Акулина подошла украдкой.
— Дедушка, пойдем, ли чо ли… пропадешь тут. Где тебе?.. После… потом сходишь опять…
Сама плачет и хоронится, чтоб не заметили.
До слез это тронуло. Не баба — золото. Сердце голубиное. Благословил ее горячей старческой молитвой:
— Награди тебя господи за доброту твою, за ласку…
Будто с покойным прощались, искушали сатанинскими речами… Хрисанф не выдержал. Пойми его! Все бегал, рыкал, а как простились да ушли — вернулся. Далеконько были — прибежал.
— Ну, Панкратыч, поднимайся. Будет! Ждут там. Без тебя не пойдем…
Уж не дьявол ли в образе Хрисанфа? Сомустить хотел. Да не дался ему. Заклятием великим отпугнул… Ушел ярый, с богохульными словами…
И опять щемит сердце, да не осталось слез, все высохло.
«Захотели бы, так на руках, силком подняли… Лишний, верно»…
Мысли путались и обрывались.
Вот опять! Опять видно! Панфил уже не верил и остановился, пораженный и испуганный: «Дьявольское наваждение! Ничего там нету. Дьявол путает, глумится».
Но за ближним длинным гребнем встали темною каймой живые, настоящие леса. Нет, вот они, вот! А озеро! Видно, как над ним повисли, опрокинувшись вершинами, высокие деревья. Вот когда оно открылось! Верно, только так и можно подойти к нему… Взроптал! Не выдержал! Чуть не погиб под самым берегом!

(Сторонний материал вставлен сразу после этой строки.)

-- pv_equiv track=rewrite | github.com/ogurdima/interviewbit | 01 - Arrays/Max Distance/maxdist.py | maximumGapBF
-- ===== SOURCE A (Python) =====
-- def maximumGapBF(A):
--     cmax = -1
--     for i in range(0, len(A)):
--         s = i + cmax
--         if cmax == -1:
--             s += 1
--         for j in range(s, len(A)):
--             if A[j] >= A[i]:
--                 cmax = max(cmax, j-i)
--
--     return cmax
-- ===== SOURCE B (Python) =====
-- def maximumGapBF(A):
--     # Scan candidate distances from largest to smallest; the first distance
--     # that admits a valid pair is the answer (distance 0 always works when
--     # the list is nonempty).
--     n = len(A)
--     if n == 0:
--         return -1
--     for d in range(n - 1, 0, -1):
--         for i in range(n - d):
--             if A[i] <= A[i + d]:
--                 return d
--     return 0
-- ===== Notes on version B (the rewrite author's own statement) =====
-- stated objective: alternative
-- what changed: B replaces A's pruned forward double loop with accumulator by a countdown over candidate distances (largest first) that returns the first distance admitting a pair A[i] <= A[i+d], with early exit and no running maximum.
import Mathlib
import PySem

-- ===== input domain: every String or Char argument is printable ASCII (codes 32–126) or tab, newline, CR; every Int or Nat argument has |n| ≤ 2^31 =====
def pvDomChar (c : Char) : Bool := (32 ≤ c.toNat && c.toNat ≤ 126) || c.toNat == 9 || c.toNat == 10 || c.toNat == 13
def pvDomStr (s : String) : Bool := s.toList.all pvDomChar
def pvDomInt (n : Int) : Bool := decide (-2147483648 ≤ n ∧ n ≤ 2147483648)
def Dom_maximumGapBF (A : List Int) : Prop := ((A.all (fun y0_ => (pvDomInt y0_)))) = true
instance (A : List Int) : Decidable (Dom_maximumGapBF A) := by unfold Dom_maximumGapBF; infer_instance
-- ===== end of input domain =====

-- B replaces A's pruned double loop with a largest-first countdown over candidate
-- distances that returns at the first distance admitting a pair (alternative algorithm,
-- similar worst-case cost); proved to return the same value on every input.


-- ===== PORT A =====
-- literal transliteration of A: outer loop over i, inner loop over j starting at the
-- pruned index s, running maximum cmax (initially -1).
def maximumGapBF (A : List Int) : Int :=
  (PySem.List.pyRange 0 (A.length : Int) 1).foldl
    (fun cmax i =>
      let s : Int := i + cmax
      let s : Int := if cmax = -1 then s + 1 else s
      (PySem.List.pyRange s (A.length : Int) 1).foldl
        (fun c j =>
          if PySem.List.pyGetD A i 0 ≤ PySem.List.pyGetD A j 0 then max c (j - i) else c)
        cmax)
    (-1)

-- ===== PORT B =====
-- inner 'for i in range(n - d): if A[i] <= A[i + d]: return d' of Source B
def bHit (A : List Int) (d : Int) : Bool :=
  (PySem.List.pyRange 0 ((A.length : Int) - d) 1).any
    (fun i => PySem.List.pyGetD A i 0 ≤ PySem.List.pyGetD A (i + d) 0)

-- 'for d in range(n - 1, 0, -1): …; return 0' with early return
def bScan (A : List Int) (ds : List Int) : Int :=
  match ds with
  | [] => 0
  | d :: rest => if bHit A d then d else bScan A rest

def maximumGapBF_alt (A : List Int) : Int :=
  if (A.length : Int) = 0 then -1
  else bScan A (PySem.List.pyRange ((A.length : Int) - 1) 0 (-1))

-- ===== PRECONDITION & SPEC =====
def Spec_maximumGapBF (A : List Int) (out : Int) : Prop := out = maximumGapBF_alt A
instance (A : List Int) (out : Int) : Decidable (Spec_maximumGapBF A out) := by unfold Spec_maximumGapBF; infer_instance

-- ===== CLAIM (what is proved, stated in full; the proofs are below) =====
def Claim_equal_maximumGapBF : Prop := ∀ (A : List Int), Dom_maximumGapBF A → Spec_maximumGapBF A (maximumGapBF A)

-- ===== LEMMAS AND PROOFS =====

-- Boolean "some pair at distance d exists" and the greatest such distance.
def pHit (A : List Int) (d : Nat) : Bool :=
  decide (∃ i < A.length, i + d < A.length ∧ A.getD i 0 ≤ A.getD (i + d) 0)

def gMax (A : List Int) : Nat := Nat.findGreatest (fun d => pHit A d = true) (A.length - 1)

-- the inner-loop body of A's port, named for the proofs
def stepA (A : List Int) (i : Int) (c j : Int) : Int :=
  if PySem.List.pyGetD A i 0 ≤ PySem.List.pyGetD A j 0 then max c (j - i) else c

lemma stepA_le (A : List Int) (i c j : Int) : c ≤ stepA A i c j := by
  unfold stepA; split <;> simp

lemma inner_ge_init (A : List Int) (i : Int) (L : List Int) (c0 : Int) :
    c0 ≤ L.foldl (stepA A i) c0 := by
  induction L generalizing c0 with
  | nil => simp
  | cons a L ih => exact le_trans (stepA_le A i c0 a) (ih _)

lemma inner_ge_mem (A : List Int) (i : Int) (L : List Int) (c0 j : Int)
    (hj : j ∈ L) (hc : PySem.List.pyGetD A i 0 ≤ PySem.List.pyGetD A j 0) :
    j - i ≤ L.foldl (stepA A i) c0 := by
  induction L generalizing c0 with
  | nil => cases hj
  | cons a L ih =>
    rcases List.mem_cons.mp hj with rfl | hmem
    · refine le_trans ?_ (inner_ge_init A i L _)
      simp [stepA, hc]
    · exact ih _ hmem

lemma inner_cases (A : List Int) (i : Int) (L : List Int) (c0 : Int) :
    L.foldl (stepA A i) c0 = c0 ∨
      ∃ j ∈ L, PySem.List.pyGetD A i 0 ≤ PySem.List.pyGetD A j 0 ∧
        L.foldl (stepA A i) c0 = j - i := by
  induction L generalizing c0 with
  | nil => left; rfl
  | cons a L ih =>
    rcases ih (stepA A i c0 a) with h | ⟨j, hj, hcond, heq⟩
    · by_cases hc : PySem.List.pyGetD A i 0 ≤ PySem.List.pyGetD A a 0
      · rcases max_cases c0 (a - i) with ⟨hm, _⟩ | ⟨hm, _⟩
        · left; simp only [List.foldl_cons, stepA, if_pos hc] at h ⊢; rw [h, hm]
        · right; exact ⟨a, by simp, hc, by simp only [List.foldl_cons, stepA, if_pos hc] at h ⊢; rw [h, hm]⟩
      · left; simp only [List.foldl_cons, stepA, if_neg hc] at h ⊢; exact h
    · right; exact ⟨j, by simp [hj], hcond, heq⟩

-- invariant after processing the first k outer indices
def InvA (A : List Int) (k : Nat) (c : Int) : Prop :=
  (-1 ≤ c) ∧
  (c = -1 ∨ ∃ i d : Nat, i < k ∧ i + d < A.length ∧ A.getD i 0 ≤ A.getD (i + d) 0 ∧ c = d) ∧
  (∀ i d : Nat, i < k → i + d < A.length → A.getD i 0 ≤ A.getD (i + d) 0 → (d : Int) ≤ c)

lemma invA_step (A : List Int) (k : Nat) (c : Int) (hInv : InvA A k c) :
    InvA A (k + 1)
      ((PySem.List.pyRange (if c = -1 then (k : Int) + c + 1 else (k : Int) + c) (A.length : Int) 1).foldl
        (stepA A (k : Int)) c) := by
  obtain ⟨hge, hach, hbd⟩ := hInv
  set s : Int := if c = -1 then (k : Int) + c + 1 else (k : Int) + c with hs
  have hsk : (k : Int) ≤ s := by
    rcases eq_or_ne c (-1) with h | h
    · simp [hs, h]
    · rw [hs, if_neg h]; omega
  have hinit : c ≤ (PySem.List.pyRange s (A.length : Int) 1).foldl (stepA A (k : Int)) c :=
    inner_ge_init A (k : Int) _ c
  refine ⟨le_trans hge hinit, ?_, ?_⟩
  · rcases inner_cases A (k : Int) (PySem.List.pyRange s (A.length : Int) 1) c with hr | ⟨j, hj, hcond, hr⟩
    · rw [hr]
      rcases hach with h | ⟨i, d, hik, hlt, hle, he⟩
      · left; exact h
      · right; exact ⟨i, d, by omega, hlt, hle, he⟩
    · right
      obtain ⟨hj1, hj2⟩ := PySem.List.mem_pyRange_one.mp hj
      have hjk : (k : Int) ≤ j := le_trans hsk hj1
      refine ⟨k, (j - (k : Int)).toNat, by omega, by omega, ?_, ?_⟩
      · have h1 : PySem.List.pyGetD A ((k : Nat) : Int) 0 = A.getD k 0 :=
          PySem.List.pyGetD_natCast A k 0
        have h2 : PySem.List.pyGetD A j 0 = A.getD (k + (j - (k : Int)).toNat) 0 := by
          rw [← PySem.List.pyGetD_natCast A (k + (j - (k : Int)).toNat) 0]
          congr 1; push_cast; omega
        rwa [h1, h2] at hcond
      · rw [hr]; omega
  · intro i d hik hlt hle
    rcases Nat.lt_succ_iff_lt_or_eq.mp hik with h | rfl
    · exact le_trans (hbd i d h hlt hle) hinit
    · by_cases hjs : s ≤ ((i + d : Nat) : Int)
      · have hmem : ((i + d : Nat) : Int) ∈ PySem.List.pyRange s (A.length : Int) 1 :=
          PySem.List.mem_pyRange_one.mpr ⟨hjs, by exact_mod_cast hlt⟩
        have hcond : PySem.List.pyGetD A ((i : Nat) : Int) 0 ≤ PySem.List.pyGetD A ((i + d : Nat) : Int) 0 := by
          rw [PySem.List.pyGetD_natCast, PySem.List.pyGetD_natCast]; exact hle
        have hres := inner_ge_mem A ((i : Nat) : Int) (PySem.List.pyRange s (A.length : Int) 1)
          c ((i + d : Nat) : Int) hmem hcond
        have hd : ((i + d : Nat) : Int) - ((i : Nat) : Int) = (d : Int) := by push_cast; ring
        rwa [hd] at hres
      · rcases eq_or_ne c (-1) with hc | hc
        · exfalso; rw [hs, if_pos hc, hc] at hjs; push_cast at hjs; omega
        · rw [hs, if_neg hc] at hjs; push_cast at hjs; omega

lemma maximumGapBF_invA (A : List Int) : InvA A A.length (maximumGapBF A) := by
  have h : ∀ m : Nat,
      InvA A m ((PySem.List.pyRange 0 (m : Int) 1).foldl
        (fun cmax i =>
          let s : Int := i + cmax
          let s : Int := if cmax = -1 then s + 1 else s
          (PySem.List.pyRange s (A.length : Int) 1).foldl
            (fun c j =>
              if PySem.List.pyGetD A i 0 ≤ PySem.List.pyGetD A j 0 then max c (j - i) else c)
            cmax)
        (-1)) := by
    intro m
    induction m with
    | zero =>
      rw [PySem.List.pyRange_one_eq_nil (by omega)]
      simp only [List.foldl_nil]
      exact ⟨by omega, Or.inl rfl, by intro i d h _ _; omega⟩
    | succ m ih =>
      rw [show ((m + 1 : Nat) : Int) = (m : Int) + 1 by push_cast; ring,
        PySem.List.pyRange_one_succ_right (by positivity), List.foldl_append]
      exact invA_step A m _ ih
  exact h A.length

lemma maximumGapBF_eq_gMax (A : List Int) :
    maximumGapBF A = if A.length = 0 then -1 else (gMax A : Int) := by
  by_cases h0 : A.length = 0
  · unfold maximumGapBF
    rw [show ((A.length : Int)) = 0 by exact_mod_cast h0,
      PySem.List.pyRange_one_eq_nil (by omega)]
    simp [h0]
  · obtain ⟨hge, hach, hbd⟩ := maximumGapBF_invA A
    have hn : 0 < A.length := Nat.pos_of_ne_zero h0
    have hr0 : (0 : Int) ≤ maximumGapBF A := by
      have := hbd 0 0 hn (by omega) (le_refl _)
      simpa using this
    rcases hach with h | ⟨i, d, hik, hlt, hle, he⟩
    · omega
    · rw [if_neg h0]
      have hpd : pHit A d = true := by
        unfold pHit; exact decide_eq_true ⟨i, by omega, hlt, hle⟩
      have hdle : d ≤ gMax A := Nat.le_findGreatest (by omega) hpd
      have hp0 : pHit A 0 = true := by
        unfold pHit; exact decide_eq_true ⟨0, hn, by omega, le_refl _⟩
      have hg : pHit A (gMax A) = true := by
        unfold gMax; exact Nat.findGreatest_spec (P := fun d => pHit A d = true) (Nat.zero_le _) hp0
      unfold pHit at hg
      obtain ⟨i', hi', hlt', hle'⟩ := of_decide_eq_true hg
      have hgr : (gMax A : Int) ≤ maximumGapBF A := hbd i' (gMax A) hi' hlt' hle'
      omega

lemma bHit_eq_pHit (A : List Int) (d : Nat) : bHit A (d : Int) = pHit A d := by
  unfold bHit pHit
  rw [Bool.eq_iff_iff]
  simp only [List.any_eq_true, PySem.List.mem_pyRange_one, decide_eq_true_eq]
  constructor
  · rintro ⟨x, ⟨hx0, hxlt⟩, hle⟩
    refine ⟨x.toNat, by omega, by omega, ?_⟩
    have h1 : PySem.List.pyGetD A x 0 = A.getD x.toNat 0 := by
      rw [← PySem.List.pyGetD_natCast A x.toNat 0]; congr 1; omega
    have h2 : PySem.List.pyGetD A (x + (d : Int)) 0 = A.getD (x.toNat + d) 0 := by
      rw [← PySem.List.pyGetD_natCast A (x.toNat + d) 0]; congr 1; push_cast; omega
    rwa [h1, h2] at hle
  · rintro ⟨i, hi, hid, hle⟩
    refine ⟨(i : Int), ⟨by positivity, by omega⟩, ?_⟩
    have h2 : ((i : Int) + (d : Int)) = ((i + d : Nat) : Int) := by push_cast; ring
    rw [PySem.List.pyGetD_natCast, h2, PySem.List.pyGetD_natCast]
    exact hle

lemma bScan_eq_findGreatest (A : List Int) (b : Nat) :
    bScan A (PySem.List.pyRange (b : Int) 0 (-1)) =
      (Nat.findGreatest (fun d => pHit A d = true) b : Int) := by
  induction b with
  | zero => rw [PySem.List.pyRange_neg_one_eq_nil (by omega)]; simp [bScan]
  | succ b ih =>
    rw [PySem.List.pyRange_neg_one_cons (by exact_mod_cast Nat.succ_pos b)]
    have : ((b : Int) + 1) - 1 = (b : Int) := by ring
    simp only [bScan, Nat.cast_succ, this, ih, Nat.findGreatest_succ]
    have hb : bHit A ((b : Int) + 1) = pHit A (b + 1) := by
      have := bHit_eq_pHit A (b + 1); push_cast at this; exact this
    rw [hb]
    by_cases h : pHit A (b + 1) = true
    · simp [h]
    · simp [h]

lemma alt_eq_gMax (A : List Int) :
    maximumGapBF_alt A = if A.length = 0 then -1 else (gMax A : Int) := by
  unfold maximumGapBF_alt
  by_cases h : A.length = 0
  · simp [h]
  · have hne : ((A.length : Int)) ≠ 0 := by exact_mod_cast h
    rw [if_neg hne, if_neg h]
    have hcast : (A.length : Int) - 1 = ((A.length - 1 : Nat) : Int) := by
      have : 1 ≤ A.length := Nat.one_le_iff_ne_zero.mpr h
      push_cast [this]; ring
    rw [hcast, bScan_eq_findGreatest]
    rfl

-- ===== VERDICT (by name: the statement is the Claim_ definition above) =====
theorem maximumGapBF_spec : Claim_equal_maximumGapBF := by
  intro A _
  unfold Spec_maximumGapBF
  rw [maximumGapBF_eq_gMax, alt_eq_gMax]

Панфил, спотыкаясь, добрел до холма и обессилел. Подломились ноги, в голове потемнело. Последние силы убивал он, чтобы передвинуться вверх, и полз на острых, высохших коленках, цепляясь пальцами за землю, будто сзади была пропасть!
Вот скоро, вот близко!
Выбрался на гребень… Страшно посмотреть… Глаза не открываются… Каждая жила струной натянулась, и поднялся он, словно вырос из холма, во весь свой рост, в разорванной серой рубахе, обтянутый по тонким и длинным костям задубевшей темной кожей… Открыл глаза, всмотрелся…
Вплоть до светлых краев неба был песок… песок… песок.
И так же, как вырос, ушел он в холм. Пал на землю и затих.
Но, верно, того только и ждало море-озеро святое. Подступило оно к самому холму и открылось Панфилу в красоте своей великой — с островами, скитами и храмами. Ликующим, радостным звоном зазвенели невидимые, по лесам и под водой, колокола.
Подошла к холму лодка.
Панфил, ясный и спокойный, поплыл к тихой обители.